Bölgedeki bir okurum Geçitköy Barajı’yla ilgili gözlemini şöyle aktardı bana:
“Barajdaki su gözle görülür şekilde azalıyor. Bu gidişle dibinin görülmesi çok yakındır. Meraklıları neredeyse tabana kadar inerek her gün balık avlıyorlar… Avcılar acele etsinler; çünkü su azaldıkça barajdaki balıklar da ölecekler!..”
***
Boru hattındaki kopma yüzünden Geçitköy Barajı’na Türkiye’den su akışının durduğunu bu yılın başlarında kaygıyla öğrendik… Olayın o günlerde pek de önemsendiği söylenemez… Çünkü bir su darlığı söz konusu değildi ve yetkililer var olan suyun bize aylarca yetebileceğini söylüyorlardı… Hemen arkasından tüm ilginin üzerinde odaklandığı ve yaşamın adeta donduğu pandemi süreci başladı…

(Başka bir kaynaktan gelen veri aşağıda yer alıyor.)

-- pv_equiv track=rewrite | github.com/Akbari06/StoryGrow | src/agents/illustrator.py | _create_fallback_prompt
-- ===== SOURCE A (Python) =====
-- def _create_fallback_prompt(scene_text: str) -> str:
--     """Create fallback image prompt"""
--     # Extract key elements from scene text
--     scene_lower = scene_text.lower()
--
--     # Determine setting
--     setting = "magical forest"
--     if any(word in scene_lower for word in ['park', 'playground']):
--         setting = "sunny park"
--     elif any(word in scene_lower for word in ['home', 'house', 'room']):
--         setting = "cozy home"
--     elif any(word in scene_lower for word in ['school', 'classroom']):
--         setting = "bright classroom"
--     elif any(word in scene_lower for word in ['beach', 'ocean', 'sea']):
--         setting = "beautiful beach"
--
--     # Determine characters
--     characters = "a happy child"
--     if any(word in scene_lower for word in ['unicorn', 'horse']):
--         characters = "a child with a magical unicorn"
--     elif any(word in scene_lower for word in ['dragon']):
--         characters = "a child with a friendly dragon"
--     elif any(word in scene_lower for word in ['friend', 'friends']):
--         characters = "children playing together"
--
--     return f"Children's book illustration: {characters} in a {setting}. {scene_text[:50]}... Bright watercolor style, warm colors, child-friendly, whimsical and magical atmosphere."
-- ===== SOURCE B (Python) =====
-- # One left-to-right positional scan collects the set of matched keywords
-- # (naive multi-pattern matcher via str.startswith), then each category is
-- # classified from that hit set by priority; no per-keyword substring searches.
--
-- _KEYWORDS = ['park', 'playground', 'home', 'house', 'room',
--              'school', 'classroom', 'beach', 'ocean', 'sea',
--              'unicorn', 'horse', 'dragon', 'friend', 'friends']
--
-- _SETTINGS = [
--     (['park', 'playground'], "sunny park"),
--     (['home', 'house', 'room'], "cozy home"),
--     (['school', 'classroom'], "bright classroom"),
--     (['beach', 'ocean', 'sea'], "beautiful beach"),
-- ]
--
-- _CHARACTERS = [
--     (['unicorn', 'horse'], "a child with a magical unicorn"),
--     (['dragon'], "a child with a friendly dragon"),
--     (['friend', 'friends'], "children playing together"),
-- ]
--
-- def _classify(groups, default, hits):
--     for words, label in groups:
--         if any(w in hits for w in words):
--             return label
--     return default
--
-- def _create_fallback_prompt(scene_text: str) -> str:
--     """Create fallback image prompt"""
--     t = scene_text.lower()
--     hits = set()
--     for i in range(len(t)):
--         for w in _KEYWORDS:
--             if t.startswith(w, i):
--                 hits.add(w)
--     setting = _classify(_SETTINGS, "magical forest", hits)
--     characters = _classify(_CHARACTERS, "a happy child", hits)
--     return f"Children's book illustration: {characters} in a {setting}. {scene_text[:50]}... Bright watercolor style, warm colors, child-friendly, whimsical and magical atmosphere."
-- ===== Notes on version B (the rewrite author's own statement) =====
-- stated objective: alternative
-- what changed: Instead of running a substring search per keyword inside two if/elif chains, B makes one positional scan of the lowered text that collects the set of all matched keywords (a naive multi-pattern matcher), and then classifies setting and characters from that hit set by group priority.
import Mathlib
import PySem

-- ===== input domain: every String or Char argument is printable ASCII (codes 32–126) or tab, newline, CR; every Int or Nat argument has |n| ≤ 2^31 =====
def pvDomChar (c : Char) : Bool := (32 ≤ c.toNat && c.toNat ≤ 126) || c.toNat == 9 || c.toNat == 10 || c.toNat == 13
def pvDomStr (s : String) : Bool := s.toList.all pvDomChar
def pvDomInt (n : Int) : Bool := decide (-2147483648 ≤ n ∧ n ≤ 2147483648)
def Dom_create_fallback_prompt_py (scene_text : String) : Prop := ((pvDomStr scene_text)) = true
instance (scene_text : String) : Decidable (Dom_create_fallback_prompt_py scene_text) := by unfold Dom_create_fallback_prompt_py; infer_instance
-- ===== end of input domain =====

-- B replaces A's per-keyword substring tests (two if/elif chains) by one positional scan
-- that collects the set of matched keywords, then classifies from that hit set
-- (alternative algorithm; same output for every input).


-- ===== PORT A =====
def create_fallback_prompt_py (scene_text : String) : String :=
  let scene_lower := PySem.Str.lower scene_text
  let setting :=
    if ["park", "playground"].any (fun w => PySem.Str.isIn w scene_lower) then "sunny park"
    else if ["home", "house", "room"].any (fun w => PySem.Str.isIn w scene_lower) then "cozy home"
    else if ["school", "classroom"].any (fun w => PySem.Str.isIn w scene_lower) then "bright classroom"
    else if ["beach", "ocean", "sea"].any (fun w => PySem.Str.isIn w scene_lower) then "beautiful beach"
    else "magical forest"
  let characters :=
    if ["unicorn", "horse"].any (fun w => PySem.Str.isIn w scene_lower) then "a child with a magical unicorn"
    else if ["dragon"].any (fun w => PySem.Str.isIn w scene_lower) then "a child with a friendly dragon"
    else if ["friend", "friends"].any (fun w => PySem.Str.isIn w scene_lower) then "children playing together"
    else "a happy child"
  "Children's book illustration: " ++ characters ++ " in a " ++ setting ++ ". "
    ++ PySem.Str.slice scene_text none (some 50)
    ++ "... Bright watercolor style, warm colors, child-friendly, whimsical and magical atmosphere."

-- ===== PORT B =====
def pvKeywords : List (List Char) :=
  ["park".toList, "playground".toList, "home".toList, "house".toList, "room".toList,
   "school".toList, "classroom".toList, "beach".toList, "ocean".toList, "sea".toList,
   "unicorn".toList, "horse".toList, "dragon".toList, "friend".toList, "friends".toList]

def pvSettings : List (List (List Char) × String) :=
  [(["park".toList, "playground".toList], "sunny park"),
   (["home".toList, "house".toList, "room".toList], "cozy home"),
   (["school".toList, "classroom".toList], "bright classroom"),
   (["beach".toList, "ocean".toList, "sea".toList], "beautiful beach")]

def pvCharacters : List (List (List Char) × String) :=
  [(["unicorn".toList, "horse".toList], "a child with a magical unicorn"),
   (["dragon".toList], "a child with a friendly dragon"),
   (["friend".toList, "friends".toList], "children playing together")]

-- one positional scan: t.startswith(w, i) is Chars.startswith (t.drop i) w
def pvHits (t : List Char) : PySem.Set (List Char) :=
  (List.range t.length).foldl
    (fun h i => pvKeywords.foldl
      (fun h w => if PySem.Chars.startswith (t.drop i) w then PySem.Set.add h w else h) h)
    PySem.Set.empty

-- first group whose some word is in the hit set, else the default
def pvClassify (groups : List (List (List Char) × String)) (default : String)
    (hits : PySem.Set (List Char)) : String :=
  match groups with
  | [] => default
  | (words, label) :: rest =>
      if words.any (fun w => PySem.Set.contains hits w) then label
      else pvClassify rest default hits

def create_fallback_prompt_py_alt (scene_text : String) : String :=
  let t := (PySem.Str.lower scene_text).toList
  let hits := pvHits t
  let setting := pvClassify pvSettings "magical forest" hits
  let characters := pvClassify pvCharacters "a happy child" hits
  "Children's book illustration: " ++ characters ++ " in a " ++ setting ++ ". "
    ++ PySem.Str.slice scene_text none (some 50)
    ++ "... Bright watercolor style, warm colors, child-friendly, whimsical and magical atmosphere."

-- ===== PRECONDITION & SPEC =====
def Spec_create_fallback_prompt_py (scene_text : String) (out : String) : Prop := out = create_fallback_prompt_py_alt scene_text
instance (scene_text : String) (out : String) : Decidable (Spec_create_fallback_prompt_py scene_text out) := by unfold Spec_create_fallback_prompt_py; infer_instance

-- ===== CLAIM (what is proved, stated in full; the proofs are below) =====
def Claim_equal_create_fallback_prompt_py : Prop := ∀ (scene_text : String), Dom_create_fallback_prompt_py scene_text → Spec_create_fallback_prompt_py scene_text (create_fallback_prompt_py scene_text)

-- ===== LEMMAS AND PROOFS =====

-- membership after one pass of the inner keyword loop at a fixed position
theorem pv_mem_inner (ws : List (List Char)) (h : PySem.Set (List Char))
    (p : List Char → Bool) (w : List Char) :
    w ∈ ws.foldl (fun h w => if p w then PySem.Set.add h w else h) h ↔
      w ∈ h ∨ (w ∈ ws ∧ p w = true) := by
  induction ws generalizing h with
  | nil => simp
  | cons x xs ih =>
      simp only [List.foldl_cons, ih]
      by_cases hp : p x
      · simp [hp, PySem.Set.mem_add]
        constructor
        · rintro ((hw | rfl) | ⟨hmem, hpw⟩)
          · exact Or.inl hw
          · exact Or.inr ⟨Or.inl rfl, hp⟩
          · exact Or.inr ⟨Or.inr hmem, hpw⟩
        · rintro (hw | ⟨(rfl | hmem), hpw⟩)
          · exact Or.inl (Or.inl hw)
          · exact Or.inl (Or.inr rfl)
          · exact Or.inr ⟨hmem, hpw⟩
      · simp [hp]
        constructor
        · rintro (hw | ⟨hmem, hpw⟩)
          · exact Or.inl hw
          · exact Or.inr ⟨Or.inr hmem, hpw⟩
        · rintro (hw | ⟨(rfl | hmem), hpw⟩)
          · exact Or.inl hw
          · exact absurd hpw (by simp [hp])
          · exact Or.inr ⟨hmem, hpw⟩

-- membership in the full positional scan
theorem pv_mem_scan (l : List Nat) (t : List Char) (h : PySem.Set (List Char)) (w : List Char) :
    w ∈ l.foldl
        (fun h i => pvKeywords.foldl
          (fun h w => if PySem.Chars.startswith (t.drop i) w then PySem.Set.add h w else h) h)
        h ↔
      w ∈ h ∨ (w ∈ pvKeywords ∧ ∃ i ∈ l, PySem.Chars.startswith (t.drop i) w = true) := by
  induction l generalizing h with
  | nil => simp
  | cons i is ih =>
      simp only [List.foldl_cons, ih, pv_mem_inner]
      constructor
      · rintro ((hw | ⟨hk, hs⟩) | ⟨hk, j, hj, hs⟩)
        · exact Or.inl hw
        · exact Or.inr ⟨hk, i, by simp, hs⟩
        · exact Or.inr ⟨hk, j, by simp [hj], hs⟩
      · rintro (hw | ⟨hk, j, hj, hs⟩)
        · exact Or.inl (Or.inl hw)
        · rcases List.mem_cons.mp hj with rfl | hj
          · exact Or.inl (Or.inr ⟨hk, hs⟩)
          · exact Or.inr ⟨hk, j, hj, hs⟩

-- for a nonempty keyword, being hit by the scan is exactly substring membership
theorem pv_contains_hits (t : List Char) (w : List Char)
    (hk : w ∈ pvKeywords) (hne : w ≠ []) :
    PySem.Set.contains (pvHits t) w = PySem.Chars.isIn w t := by
  have hmem : w ∈ pvHits t ↔ PySem.Chars.isIn w t = true := by
    unfold pvHits
    rw [pv_mem_scan]
    rw [← PySem.Chars.exists_prefix_drop_iff_isIn]
    constructor
    · rintro (hw | ⟨_, i, _, hs⟩)
      · simp [PySem.Set.empty] at hw
      · exact ⟨i, (PySem.Chars.startswith_iff _ _).mp hs⟩
    · rintro ⟨j, hj⟩
      refine Or.inr ⟨hk, ?_⟩
      have hjlt : j < t.length := by
        by_contra hge
        rw [List.drop_eq_nil_of_le (Nat.le_of_not_lt hge)] at hj
        exact hne (List.prefix_nil.mp hj)
      exact ⟨j, List.mem_range.mpr hjlt, (PySem.Chars.startswith_iff _ _).mpr hj⟩
  by_cases hin : PySem.Chars.isIn w t = true
  · rw [hin, (PySem.Set.contains_iff _ _).mpr (hmem.mpr hin)]
  · rw [Bool.not_eq_true] at hin
    rw [hin, ← Bool.not_eq_true]
    intro hc
    have hw := hmem.mp ((PySem.Set.contains_iff _ _).mp hc)
    rw [hin] at hw
    exact Bool.false_ne_true hw

-- ===== VERDICT (by name: the statement is the Claim_ definition above) =====
theorem create_fallback_prompt_py_spec : Claim_equal_create_fallback_prompt_py := by
  intro s _
  unfold Spec_create_fallback_prompt_py create_fallback_prompt_py create_fallback_prompt_py_alt
  simp only [pvClassify, pvSettings, pvCharacters, List.any_cons, List.any_nil, Bool.or_false]
  rw [pv_contains_hits _ _ (by decide) (by decide),
      pv_contains_hits _ _ (by decide) (by decide),
      pv_contains_hits _ _ (by decide) (by decide),
      pv_contains_hits _ _ (by decide) (by decide),
      pv_contains_hits _ _ (by decide) (by decide),
      pv_contains_hits _ _ (by decide) (by decide),
      pv_contains_hits _ _ (by decide) (by decide),
      pv_contains_hits _ _ (by decide) (by decide),
      pv_contains_hits _ _ (by decide) (by decide),
      pv_contains_hits _ _ (by decide) (by decide),
      pv_contains_hits _ _ (by decide) (by decide),
      pv_contains_hits _ _ (by decide) (by decide),
      pv_contains_hits _ _ (by decide) (by decide),
      pv_contains_hits _ _ (by decide) (by decide),
      pv_contains_hits _ _ (by decide) (by decide)]
  simp [PySem.Str.isIn_eq]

Bir yaşam kavgasının verildiği bu pandemi süreci içerisinde boru hattının tamirine gereken acil ilginin gösterildiği söylenemez… Madem ki musluklarımızdan su akıyor, durum durudur!..Tasarruf önlemlerini hiç ırgalamadan suyu bolca kullanıyoruz… Musluklarımızdan kesintisiz su akmakta ne güzel…
Ama şimdi anlaşılan o ki, bize su bağlamında yaşamsal uyarısını yapan ve tehlike zillerini çalan bir durumla karşı karşıyayız…

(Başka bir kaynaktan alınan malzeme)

-- pv_equiv track=rewrite | github.com/ETCBC/Biblical_Hebrew_Analysis | Notebooks/Psalms.py | set_word_to_unicode
-- ===== SOURCE A (Python) =====
-- def test_final_character(c):
--     if c == 'P':
--         return 'p'
--     elif c == 'M':
--         return 'm'
--     elif c == 'N':
--         return 'n'
--     elif c == 'K':
--         return 'k'
--     elif c == 'Y':
--         return 'y'
--     else:
--         return c
--
-- def set_word_to_unicode(sp, conversion):
--     i = 1
--     result = ""
--     for c in sp:
--         if i == len(sp):
--             c = test_final_character(c)
--         result += (conversion[c])
--         i += 1
--     return result
-- ===== SOURCE B (Python) =====
-- def test_final_character(c):
--     if c == 'P':
--         return 'p'
--     elif c == 'M':
--         return 'm'
--     elif c == 'N':
--         return 'n'
--     elif c == 'K':
--         return 'k'
--     elif c == 'Y':
--         return 'y'
--     else:
--         return c
--
-- def set_word_to_unicode(sp, conversion):
--     # structural recursion: the singleton base case IS the final-character case,
--     # so no index counter and no in-loop "last?" test are needed
--     def go(cs):
--         if not cs:
--             return ""
--         if len(cs) == 1:
--             return conversion[test_final_character(cs[0])]
--         return conversion[cs[0]] + go(cs[1:])
--     return go(sp)
-- ===== Notes on version B (the rewrite author's own statement) =====
-- stated objective: alternative
-- what changed: Replaces A's counted loop with its per-iteration 'i == len(sp)' test by structural recursion on the string in which the singleton base case performs the final-character conversion, so no index counter or last-position branch exists.
import Mathlib
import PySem

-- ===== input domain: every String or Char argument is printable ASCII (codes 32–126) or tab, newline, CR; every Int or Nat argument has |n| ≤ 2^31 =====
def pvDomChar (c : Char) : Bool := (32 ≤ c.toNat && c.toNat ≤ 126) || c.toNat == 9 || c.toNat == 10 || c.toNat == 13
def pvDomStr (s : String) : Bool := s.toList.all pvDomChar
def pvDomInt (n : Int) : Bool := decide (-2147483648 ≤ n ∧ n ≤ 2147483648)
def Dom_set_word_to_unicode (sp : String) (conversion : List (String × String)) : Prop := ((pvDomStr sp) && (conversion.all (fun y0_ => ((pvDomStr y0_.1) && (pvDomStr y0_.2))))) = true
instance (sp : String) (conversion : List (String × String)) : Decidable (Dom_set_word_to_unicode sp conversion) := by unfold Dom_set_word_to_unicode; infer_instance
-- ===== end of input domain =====

-- B replaces A's counted loop (with its per-iteration "am I at the last character?" test) by
-- structural recursion whose singleton base case performs the final-character conversion.

-- ===== PORT A =====
-- helper test_final_character (one character at a time)
def test_final_character (c : Char) : Char :=
  if c == 'P' then 'p'
  else if c == 'M' then 'm'
  else if c == 'N' then 'n'
  else if c == 'K' then 'k'
  else if c == 'Y' then 'y'
  else c

-- conversion[c] (c a one-character string): KeyError on a missing key, so the total form getD is
-- used and Pre_ excludes exactly the missing-key inputs
def pvLookup (conversion : List (String × String)) (c : Char) : List Char :=
  ((PySem.Dict.mk conversion).getD (String.singleton c) "").toList

def set_word_to_unicode (sp : String) (conversion : List (String × String)) : String :=
  let n := PySem.Str.len sp
  let st := sp.toList.foldl (fun (st : Int × List Char) c =>
    let c := if st.1 == n then test_final_character c else c
    (st.1 + 1, st.2 ++ pvLookup conversion c)) (1, [])
  String.mk st.2

-- ===== PORT B =====
-- the inner recursive helper go of Source B, on the character list
def set_word_to_unicode_go (conversion : List (String × String)) : List Char → List Char
  | [] => []
  | [c] => pvLookup conversion (test_final_character c)
  | c :: d :: rest => pvLookup conversion c ++ set_word_to_unicode_go conversion (d :: rest)

def set_word_to_unicode_alt (sp : String) (conversion : List (String × String)) : String :=
  String.mk (set_word_to_unicode_go conversion sp.toList)

-- ===== PRECONDITION & SPEC =====
-- Pre_ excludes exactly the inputs on which Python A raises KeyError: some looked-up character
-- (the last one after final-character adjustment) is not a key of conversion.
def Pre_set_word_to_unicode (sp : String) (conversion : List (String × String)) : Prop :=
  (sp.toList.dropLast.all (fun c => ((PySem.Dict.mk conversion).get? (String.singleton c)).isSome)) = true ∧
  (sp.toList ≠ [] →
    ((PySem.Dict.mk conversion).get? (String.singleton (test_final_character (sp.toList.getLastD ' ')))).isSome = true)
instance (sp : String) (conversion : List (String × String)) : Decidable (Pre_set_word_to_unicode sp conversion) := by
  unfold Pre_set_word_to_unicode; infer_instance

def pvWitness_set_word_to_unicode : String × (List (String × String)) :=
  ("BAP", [("B", "b"), ("A", "a"), ("p", "f")])

def Spec_set_word_to_unicode (sp : String) (conversion : List (String × String)) (out : String) : Prop := out = set_word_to_unicode_alt sp conversion
instance (sp : String) (conversion : List (String × String)) (out : String) : Decidable (Spec_set_word_to_unicode sp conversion out) := by unfold Spec_set_word_to_unicode; infer_instance

-- ===== CLAIM (what is proved, stated in full; the proofs are below) =====
def Claim_equal_set_word_to_unicode : Prop := ∀ (sp : String) (conversion : List (String × String)), Dom_set_word_to_unicode sp conversion → Pre_set_word_to_unicode sp conversion → Spec_set_word_to_unicode sp conversion (set_word_to_unicode sp conversion)

-- ===== LEMMAS AND PROOFS =====

-- A's loop, started at index i on a nonempty suffix cs whose last element lands on index n,
-- appends the lookups of all but the last element and then the adjusted last lookup.
lemma loopA_eq (L : Char → List Char) (n : Int) :
    ∀ (cs : List Char) (i : Int) (acc : List Char) (h : cs ≠ []), i + cs.length = n + 1 →
    (cs.foldl (fun (st : Int × List Char) c =>
        let c := if st.1 == n then test_final_character c else c
        (st.1 + 1, st.2 ++ L c)) (i, acc)).2
      = acc ++ cs.dropLast.flatMap L ++ L (test_final_character (cs.getLast h)) := by
  intro cs
  induction cs with
  | nil => intro i acc h; exact absurd rfl h
  | cons c tl ih =>
    intro i acc _ hlen
    cases tl with
    | nil =>
      have hi : i = n := by simp at hlen; omega
      simp [List.foldl, hi]
    | cons d rest =>
      have hne : (i == n) = false := by
        simp only [List.length_cons] at hlen
        simp only [beq_eq_false_iff_ne, ne_eq]
        intro he; omega
      have hlen' : (i + 1) + ((d :: rest).length : Int) = n + 1 := by
        simp only [List.length_cons] at hlen ⊢; push_cast at hlen ⊢; omega
      have := ih (i + 1) (acc ++ L c) (by simp) hlen'
      simp only [List.foldl, hne, Bool.false_eq_true, if_false] at this ⊢
      rw [this]
      simp [List.dropLast, List.getLast]

-- B's recursion computes the same split: all-but-last lookups, then the adjusted last lookup.
lemma goB_eq (conversion : List (String × String)) :
    ∀ (cs : List Char) (h : cs ≠ []),
      set_word_to_unicode_go conversion cs
        = cs.dropLast.flatMap (pvLookup conversion)
            ++ pvLookup conversion (test_final_character (cs.getLast h)) := by
  intro cs
  induction cs with
  | nil => intro h; exact absurd rfl h
  | cons c tl ih =>
    intro _
    cases tl with
    | nil => simp [set_word_to_unicode_go]
    | cons d rest =>
      rw [set_word_to_unicode_go, ih (by simp)]
      simp [List.dropLast, List.getLast]

-- ===== VERDICT (by name: the statement is the Claim_ definition above) =====
theorem set_word_to_unicode_spec : Claim_equal_set_word_to_unicode := by
  intro sp conversion _ _
  unfold Spec_set_word_to_unicode set_word_to_unicode set_word_to_unicode_alt
  cases h : sp.toList with
  | nil => simp [set_word_to_unicode_go]
  | cons c0 rest =>
    have hlen : (PySem.Str.len sp) = ((c0 :: rest).length : Int) := by
      rw [PySem.Str.len_eq, h]
    rw [hlen]
    have key := loopA_eq (pvLookup conversion) ((c0 :: rest).length : Int) (c0 :: rest) 1 []
      (by simp) (by omega)
    show String.mk ((List.foldl (fun (st : Int × List Char) c =>
        let c := if st.1 == ((c0 :: rest).length : Int) then test_final_character c else c
        (st.1 + 1, st.2 ++ pvLookup conversion c)) (1, []) (c0 :: rest)).2) = _
    rw [key, goB_eq conversion (c0 :: rest) (by simp)]
    simp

Su tedarikinden sorumlu Bakanımız son açıklamasında tamiratın Haziran ayı sonunda başlayacağını duyurdu… “İnşallah” diyelim, çünkü susuzluk aşikâr şekilde kapımızdadır… Türkiye’ye maliyeti yarım milyar TL’den fazla olacak o tamirat işlemine geçildikten sonra “su akışının yeniden ne zaman başlayacağı?”, başımızın üstünde Demokles’in kılıcı misali sallanan, güncel bir soru işaretidir…
Pandemi dolayısıyla on binlerce insan ülkemizi terk etmese ve turizm hareketi ülke genelinde berdevam olsaydı, bugünlerde su sıkıntısına girmemiz kaçınılmazdı… İşte bu gerçek bile durumun vahametini göstermeye yeter… Bugünlerde susuz kalmamışsak, Pandemi sürecinde su tüketimini azaltan o aşikâr nüfus daralmamızdır…
***
Tamiratın bir an önce gerçekleşmesini beklerken, suyu bilinçli şekilde kullanmamız gerektiğinin de altını çizmeli… 5 yıl önce bol suya kavuştuktan sonra iyiden iyiye yitirdiğimiz su tüketim kültürünü mutlaka yaşama geçirmeliyiz… Su temini ve tasarrufu, stratejik yönden her zaman önemlidir…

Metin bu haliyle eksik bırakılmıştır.